▶ _Task description_: In the entries below, filter for the word "exact" and copy every matching line.

▶ _Records shown_:
----------

-- pv_equiv track=rewrite | github.com/jyan500/Python-Data-Structures-And-Algos | blind 75 leetcode/contains_duplicate.py | alternativeSolution
-- ===== SOURCE A (Python) =====
-- from typing import List
--
-- def alternativeSolution(nums: List[int]) -> bool:
-- 	counter = dict()
-- 	for i in nums:
-- 		if i in counter:
-- 			return True
-- 		else:
-- 			counter[i] = 1
-- 	return False
-- ===== SOURCE B (Python) =====
-- from typing import List
--
-- def alternativeSolution(nums: List[int]) -> bool:
--     return len(set(nums)) != len(nums)
-- ===== Notes on version B (the rewrite author's own statement) =====
-- stated objective: idiomatic
-- what changed: Replaced the explicit loop with a seen-dict and early return by a single expression comparing len(set(nums)) with len(nums).
import Mathlib
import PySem

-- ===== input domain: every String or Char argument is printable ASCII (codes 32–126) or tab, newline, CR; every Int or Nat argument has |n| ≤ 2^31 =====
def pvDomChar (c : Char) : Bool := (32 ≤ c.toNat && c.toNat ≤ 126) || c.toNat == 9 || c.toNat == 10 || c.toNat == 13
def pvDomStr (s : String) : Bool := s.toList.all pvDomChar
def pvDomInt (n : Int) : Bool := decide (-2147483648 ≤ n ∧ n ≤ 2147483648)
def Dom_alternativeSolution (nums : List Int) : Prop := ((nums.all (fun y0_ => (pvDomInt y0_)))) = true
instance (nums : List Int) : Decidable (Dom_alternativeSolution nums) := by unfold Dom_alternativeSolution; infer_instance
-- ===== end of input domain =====

-- B replaces A's dict-scan with early return by the idiomatic len(set(nums)) != len(nums).

-- ===== PORT A =====
-- the for-loop with early 'return True' over nums, carrying the counter dict
def pvLoopA : List Int → PySem.Dict Int Int → Bool
  | [], _ => false
  | i :: rest, counter =>
      if counter.contains i then true
      else pvLoopA rest (counter.insert i 1)

def alternativeSolution (nums : List Int) : Bool :=
  pvLoopA nums PySem.Dict.empty

-- ===== PORT B =====
def alternativeSolution_alt (nums : List Int) : Bool :=
  decide ((PySem.Set.ofList nums).length ≠ nums.length)

-- ===== PRECONDITION & SPEC =====
def Spec_alternativeSolution (nums : List Int) (out : Bool) : Prop := out = alternativeSolution_alt nums
instance (nums : List Int) (out : Bool) : Decidable (Spec_alternativeSolution nums out) := by unfold Spec_alternativeSolution; infer_instance

-- ===== CLAIM (what is proved, stated in full; the proofs are below) =====
def Claim_equal_alternativeSolution : Prop := ∀ (nums : List Int), Dom_alternativeSolution nums → Spec_alternativeSolution nums (alternativeSolution nums)

-- ===== LEMMAS AND PROOFS =====

theorem pvFoldAdd_len_le (xs : List Int) : ∀ (s : List Int),
    (xs.foldl PySem.Set.add s).length ≤ s.length + xs.length := by
  induction xs with
  | nil => intro s; simp
  | cons x xs ih =>
      intro s
      simp only [List.foldl_cons]
      have h := ih (PySem.Set.add s x)
      have hadd : (PySem.Set.add s x).length ≤ s.length + 1 := by
        unfold PySem.Set.add
        split <;> simp
      simp only [List.length_cons]
      omega

theorem pvFoldAdd_len_iff (xs : List Int) : ∀ (s : List Int), s.Nodup →
    ((xs.foldl PySem.Set.add s).length = s.length + xs.length ↔ (s ++ xs).Nodup) := by
  induction xs with
  | nil => intro s hs; simpa using hs
  | cons x xs ih =>
      intro s hs
      simp only [List.foldl_cons]
      by_cases hx : x ∈ s
      · have hadd : PySem.Set.add s x = s := by
          unfold PySem.Set.add
          simp [PySem.Set.contains_eq_listContains, hx]
        rw [hadd]
        constructor
        · intro h
          have := pvFoldAdd_len_le xs s
          simp only [List.length_cons] at h
          omega
        · intro h
          rw [List.nodup_append] at h
          exact absurd (h.2.2 x hx) (by simp)
      · have hadd : PySem.Set.add s x = s ++ [x] := by
          unfold PySem.Set.add
          simp [PySem.Set.contains_eq_listContains, hx]
        rw [hadd]
        have hnd : (s ++ [x]).Nodup := by
          rw [List.nodup_append]
          exact ⟨hs, List.nodup_singleton x, by simpa using fun a ha (h : a = x) => hx (h ▸ ha)⟩
        have := ih (s ++ [x]) hnd
        have hassoc : s ++ [x] ++ xs = s ++ x :: xs := by simp
        rw [hassoc] at this
        rw [← this]
        simp only [List.length_append, List.length_cons, List.length_nil]
        omega

theorem pvOfList_len_iff (xs : List Int) :
    ((PySem.Set.ofList xs).length = xs.length ↔ xs.Nodup) := by
  have := pvFoldAdd_len_iff xs [] List.nodup_nil
  simpa [PySem.Set.ofList_eq_foldl] using this

theorem pvLoopA_iff (l : List Int) : ∀ (c : PySem.Dict Int Int), c.keys.Nodup →
    (pvLoopA l c = true ↔ ¬ (c.keys ++ l).Nodup) := by
  induction l with
  | nil => intro c hc; simp [pvLoopA, hc]
  | cons i rest ih =>
      intro c hc
      simp only [pvLoopA]
      by_cases hmem : c.contains i = true
      · have hi : i ∈ c.keys := (PySem.Dict.contains_iff_mem_keys c i).1 hmem
        rw [if_pos hmem]
        simp only [true_iff]
        rw [List.nodup_append]
        intro h
        exact absurd (h.2.2 i hi) (by simp)
      · have hmem' : c.contains i = false := by simpa using hmem
        have hkeys : (c.insert i 1).keys = c.keys ++ [i] := by
          simpa using PySem.Dict.keys_insert_of_not_contains (d := c) (k := i) (v := 1) hmem'
        have hnd : (c.insert i 1).keys.Nodup := PySem.Dict.nodup_keys_insert _ _ _ hc
        rw [if_neg hmem, ih (c.insert i 1) hnd, hkeys]
        have hassoc : c.keys ++ [i] ++ rest = c.keys ++ i :: rest := by simp
        rw [hassoc]

-- ===== VERDICT (by name: the statement is the Claim_ definition above) =====
theorem alternativeSolution_spec : Claim_equal_alternativeSolution := by
  intro nums _
  unfold Spec_alternativeSolution alternativeSolution alternativeSolution_alt
  have hA := pvLoopA_iff nums PySem.Dict.empty (by simp [PySem.Dict.keys_empty])
  simp only [PySem.Dict.keys_empty, List.nil_append] at hA
  have hB : (decide ((PySem.Set.ofList nums).length ≠ nums.length) = true) ↔ ¬ nums.Nodup := by
    rw [decide_eq_true_iff]
    exact not_congr (pvOfList_len_iff nums)
  rw [Bool.eq_iff_iff, hA, hB]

----------

▶ _Solution for this exercise_:
          exact absurd (h.2.2 x hx) (by simp)
          exact ⟨hs, List.nodup_singleton x, by simpa using fun a ha (h : a = x) => hx (h ▸ ha)⟩
        exact absurd (h.2.2 i hi) (by simp)
    exact not_congr (pvOfList_len_iff nums)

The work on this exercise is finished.